-- pv_equiv track=rewrite | github.com/mathcoder9/advent2023 | src/Day14/day14.py | do_cycle
-- ===== SOURCE A (Python) =====
-- from typing import List, Tuple
--
-- def do_cycle(grid: List[List[int]]) -> List[List[int]]:
--     temp = grid
--     for _ in range(4):
--         temp = list(map("".join, zip(*temp)))
--         temp = [
--             "#".join(
--                 ["".join(sorted(group, reverse=True)) for group in row.split("#")]
--             )
--             for row in temp
--         ]
--         temp = [r[::-1] for r in temp]
--     return temp
-- ===== SOURCE B (Python) =====
-- def do_cycle(grid):
--     temp = grid
--     for _ in range(4):
--         rows = ["".join(col) for col in zip(*temp)]
--         new = []
--         for row in rows:
--             parts = []
--             for group in row.split("#"):
--                 counts = {}
--                 for ch in group:
--                     counts[ch] = counts.get(ch, 0) + 1
--                 parts.append("".join(ch * counts[ch] for ch in sorted(counts, reverse=True)))
--             new.append("#".join(parts)[::-1])
--         temp = new
--     return temp
-- ===== Notes on version B (the rewrite author's own statement) =====
-- stated objective: alternative
-- what changed: replaces the per-group comparison sort (sorted(group, reverse=True)) by a counting sort: one pass builds a character-count dict and the group is re-emitted as count-sized blocks over the (few) distinct characters in descending order
import Mathlib
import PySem

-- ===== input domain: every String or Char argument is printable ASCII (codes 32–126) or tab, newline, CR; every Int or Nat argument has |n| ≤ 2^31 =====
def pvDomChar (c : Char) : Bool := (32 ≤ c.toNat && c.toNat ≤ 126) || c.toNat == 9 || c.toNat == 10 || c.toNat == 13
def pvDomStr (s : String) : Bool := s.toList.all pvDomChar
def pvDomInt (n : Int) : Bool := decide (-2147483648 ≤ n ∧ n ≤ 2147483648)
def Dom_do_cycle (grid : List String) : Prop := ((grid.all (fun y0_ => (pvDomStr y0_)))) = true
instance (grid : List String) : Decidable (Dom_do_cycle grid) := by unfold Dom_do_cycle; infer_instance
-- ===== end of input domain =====

-- B replaces each per-group comparison sort by a counting sort (count dict + blocks over the
-- distinct characters in descending order); alternative algorithm, same return value everywhere.

-- shared helper: `zip(*temp)` followed by `"".join` per tuple — both Pythons compute exactly
-- this (columns up to the shortest row; the `getD` default is never read inside the range)
def pyZipJoin (temp : List String) : List String :=
  (List.range ((temp.map (fun s => s.toList.length)).min?.getD 0)).map
    (fun i => String.ofList (temp.map (fun s => s.toList.getD i ' ')))

-- ===== PORT A =====
-- '#'.join(sorted(group, reverse=True) for group in row.split('#'))
def tiltRowA (row : String) : String :=
  String.ofList (PySem.Chars.join ['#']
    ((PySem.Chars.splitOn row.toList ['#']).map (fun g => PySem.List.sorted g (fun x => x) true)))

def stepA (temp : List String) : List String :=
  let t1 := pyZipJoin temp
  let t2 := t1.map tiltRowA
  t2.map (fun r => String.ofList r.toList.reverse)  -- r[::-1] (full reverse slice, exact)

def do_cycle (grid : List String) : List String :=
  (List.range 4).foldl (fun temp _ => stepA temp) grid

-- ===== PORT B =====
-- counts = {}; for ch in group: counts[ch] = counts.get(ch, 0) + 1
-- ''.join(ch * counts[ch] for ch in sorted(counts, reverse=True))
-- (counts[ch]: ch is a key of counts here, so the KeyError branch is unreachable and the
--  lookup is ported as getD)
def tiltGroupB (g : List Char) : List Char :=
  let counts := g.foldl (fun d x => d.insert x (d.getD x 0 + 1)) (PySem.Dict.empty (κ := Char) (ν := Int))
  PySem.Chars.join []
    ((PySem.List.sorted counts.keys (fun x => x) true).map
      (fun ch => PySem.List.pyRepeat [ch] (counts.getD ch 0)))

def rowB (row : String) : String :=
  let parts := (PySem.Chars.splitOn row.toList ['#']).foldl (fun ps g => ps ++ [tiltGroupB g]) []
  String.ofList (PySem.Chars.join ['#'] parts).reverse  -- '#'.join(parts)[::-1]

def stepB (temp : List String) : List String :=
  let rows := pyZipJoin temp
  rows.foldl (fun acc row => acc ++ [rowB row]) []

def do_cycle_alt (grid : List String) : List String :=
  (List.range 4).foldl (fun temp _ => stepB temp) grid

-- ===== PRECONDITION & SPEC =====
def Spec_do_cycle (grid : List String) (out : List String) : Prop := out = do_cycle_alt grid
instance (grid : List String) (out : List String) : Decidable (Spec_do_cycle grid out) := by unfold Spec_do_cycle; infer_instance

-- ===== CLAIM (what is proved, stated in full; the proofs are below) =====
def Claim_equal_do_cycle : Prop := ∀ (grid : List String), Dom_do_cycle grid → Spec_do_cycle grid (do_cycle grid)

-- ===== LEMMAS AND PROOFS =====

theorem join_nil_eq_flatten (L : List (List Char)) : PySem.Chars.join [] L = L.flatten := by
  show List.intercalate [] L = L.flatten
  induction L with
  | nil => rfl
  | cons h t ih =>
    cases t with
    | nil => simp [List.intercalate]
    | cons h2 t2 =>
      have ih' : (List.intersperse ([] : List Char) (h2 :: t2)).flatten = h2 ++ t2.flatten := by
        simpa [List.intercalate] using ih
      simp [List.intercalate, List.intersperse, ih']

theorem count_flatten_blocks (g : List Char) (a : Char) :
    ∀ (l : List Char), l.Nodup →
      List.count a ((l.map (fun ch => List.replicate (g.count ch) ch)).flatten)
        = if a ∈ l then g.count a else 0 := by
  intro l
  induction l with
  | nil => simp
  | cons h t ih =>
    intro hnd
    rcases List.nodup_cons.mp hnd with ⟨hh, ht⟩
    simp only [List.map_cons, List.flatten_cons, List.count_append, ih ht,
      List.count_replicate, List.mem_cons]
    by_cases hah : h = a
    · subst hah
      simp [if_neg (fun hc => hh hc)]
    · have hne : ¬ a = h := fun hc => hah hc.symm
      simp only [hne, false_or]
      simp [hah]

theorem blocks_eq_sorted_rev (g : List Char) :
    ((PySem.List.sorted (PySem.Set.ofList g) (fun x => x) true).map
        (fun ch => List.replicate (g.count ch) ch)).flatten
      = PySem.List.sorted g (fun x => x) true := by
  have hperm_dk : (PySem.List.sorted (PySem.Set.ofList g) (fun x : Char => x) true).Perm
      (PySem.Set.ofList g) := PySem.List.sorted_perm _ _ _
  have hnd : (PySem.List.sorted (PySem.Set.ofList g) (fun x : Char => x) true).Nodup :=
    hperm_dk.nodup_iff.mpr (PySem.Set.nodup_ofList g)
  have hmem : ∀ a : Char,
      a ∈ PySem.List.sorted (PySem.Set.ofList g) (fun x : Char => x) true ↔ a ∈ g := by
    intro a
    rw [PySem.List.mem_sorted, PySem.Set.mem_ofList]
  -- permutation, by counting each character
  have hperm : (((PySem.List.sorted (PySem.Set.ofList g) (fun x : Char => x) true).map
      (fun ch => List.replicate (g.count ch) ch)).flatten).Perm g := by
    rw [List.perm_iff_count]
    intro a
    rw [count_flatten_blocks g a _ hnd]
    by_cases ha : a ∈ g
    · simp [(hmem a).mpr ha]
    · simp [ha, List.count_eq_zero_of_not_mem ha]
  -- both sides are sorted in descending order
  have hpw_dk : (PySem.List.sorted (PySem.Set.ofList g) (fun x : Char => x) true).Pairwise
      (fun a b => b ≤ a) := PySem.List.sorted_pairwise_rev _ _
  have hpw₁ : (((PySem.List.sorted (PySem.Set.ofList g) (fun x : Char => x) true).map
      (fun ch => List.replicate (g.count ch) ch)).flatten).Pairwise (fun a b : Char => b ≤ a) := by
    rw [List.pairwise_flatten]
    constructor
    · intro s hs
      rcases List.mem_map.mp hs with ⟨ch, _, rfl⟩
      exact List.pairwise_replicate.mpr (Or.inr le_rfl)
    · rw [List.pairwise_map]
      refine hpw_dk.imp_of_mem ?_
      intro b c _ _ hle x hx y hy
      rw [List.eq_of_mem_replicate hx, List.eq_of_mem_replicate hy]
      exact hle
  have hpw₂ : (PySem.List.sorted g (fun x : Char => x) true).Pairwise (fun a b : Char => b ≤ a) :=
    PySem.List.sorted_pairwise_rev _ _
  exact List.Perm.eq_of_pairwise
    (fun a b _ _ h1 h2 => le_antisymm h2 h1) hpw₁ hpw₂
    (hperm.trans (PySem.List.sorted_perm g _ _).symm)

-- the counting sort of B equals the reverse comparison sort of A, on every group
theorem tiltGroupB_eq_sorted (g : List Char) :
    tiltGroupB g = PySem.List.sorted g (fun x => x) true := by
  unfold tiltGroupB
  simp only [PySem.Dict.foldl_insert_getD_add_one_eq_counter, PySem.Dict.keys_counter,
    PySem.Dict.getD_counter, PySem.List.pyRepeat_singleton, Int.toNat_natCast,
    join_nil_eq_flatten]
  exact blocks_eq_sorted_rev g

theorem rowB_eq (row : String) :
    rowB row = String.ofList (tiltRowA row).toList.reverse := by
  unfold rowB tiltRowA
  rw [PySem.List.foldl_append_singleton_eq_map]
  simp only [List.nil_append, String.toList_ofList]
  congr 2
  exact congrArg _ (List.map_congr_left (fun g _ => tiltGroupB_eq_sorted g))

theorem stepB_eq_stepA (temp : List String) : stepB temp = stepA temp := by
  unfold stepB stepA
  rw [PySem.List.foldl_append_singleton_eq_map]
  simp only [List.nil_append, List.map_map]
  exact List.map_congr_left (fun row _ => rowB_eq row)

-- ===== VERDICT (by name: the statement is the Claim_ definition above) =====
theorem do_cycle_spec : Claim_equal_do_cycle := by
  intro grid _
  show do_cycle grid = do_cycle_alt grid
  unfold do_cycle do_cycle_alt
  simp only [List.range_succ, List.foldl_append, List.foldl_cons, List.foldl_nil,
    stepB_eq_stepA]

++++++++++++++++++++

- _Exercise requirements_: Using the data above, reproduce exactly the lines between those holding "cons h2 t2 =>" and "(PySem.Set.ofList g) := PySem.List.sorted_perm", inclusive, and no others.

- _Output for this task_:
    | cons h2 t2 =>
      have ih' : (List.intersperse ([] : List Char) (h2 :: t2)).flatten = h2 ++ t2.flatten := by
        simpa [List.intercalate] using ih
      simp [List.intercalate, List.intersperse, ih']

theorem count_flatten_blocks (g : List Char) (a : Char) :
    ∀ (l : List Char), l.Nodup →
      List.count a ((l.map (fun ch => List.replicate (g.count ch) ch)).flatten)
        = if a ∈ l then g.count a else 0 := by
  intro l
  induction l with
  | nil => simp
  | cons h t ih =>
    intro hnd
    rcases List.nodup_cons.mp hnd with ⟨hh, ht⟩
    simp only [List.map_cons, List.flatten_cons, List.count_append, ih ht,
      List.count_replicate, List.mem_cons]
    by_cases hah : h = a
    · subst hah
      simp [if_neg (fun hc => hh hc)]
    · have hne : ¬ a = h := fun hc => hah hc.symm
      simp only [hne, false_or]
      simp [hah]

theorem blocks_eq_sorted_rev (g : List Char) :
    ((PySem.List.sorted (PySem.Set.ofList g) (fun x => x) true).map
        (fun ch => List.replicate (g.count ch) ch)).flatten
      = PySem.List.sorted g (fun x => x) true := by
  have hperm_dk : (PySem.List.sorted (PySem.Set.ofList g) (fun x : Char => x) true).Perm
      (PySem.Set.ofList g) := PySem.List.sorted_perm _ _ _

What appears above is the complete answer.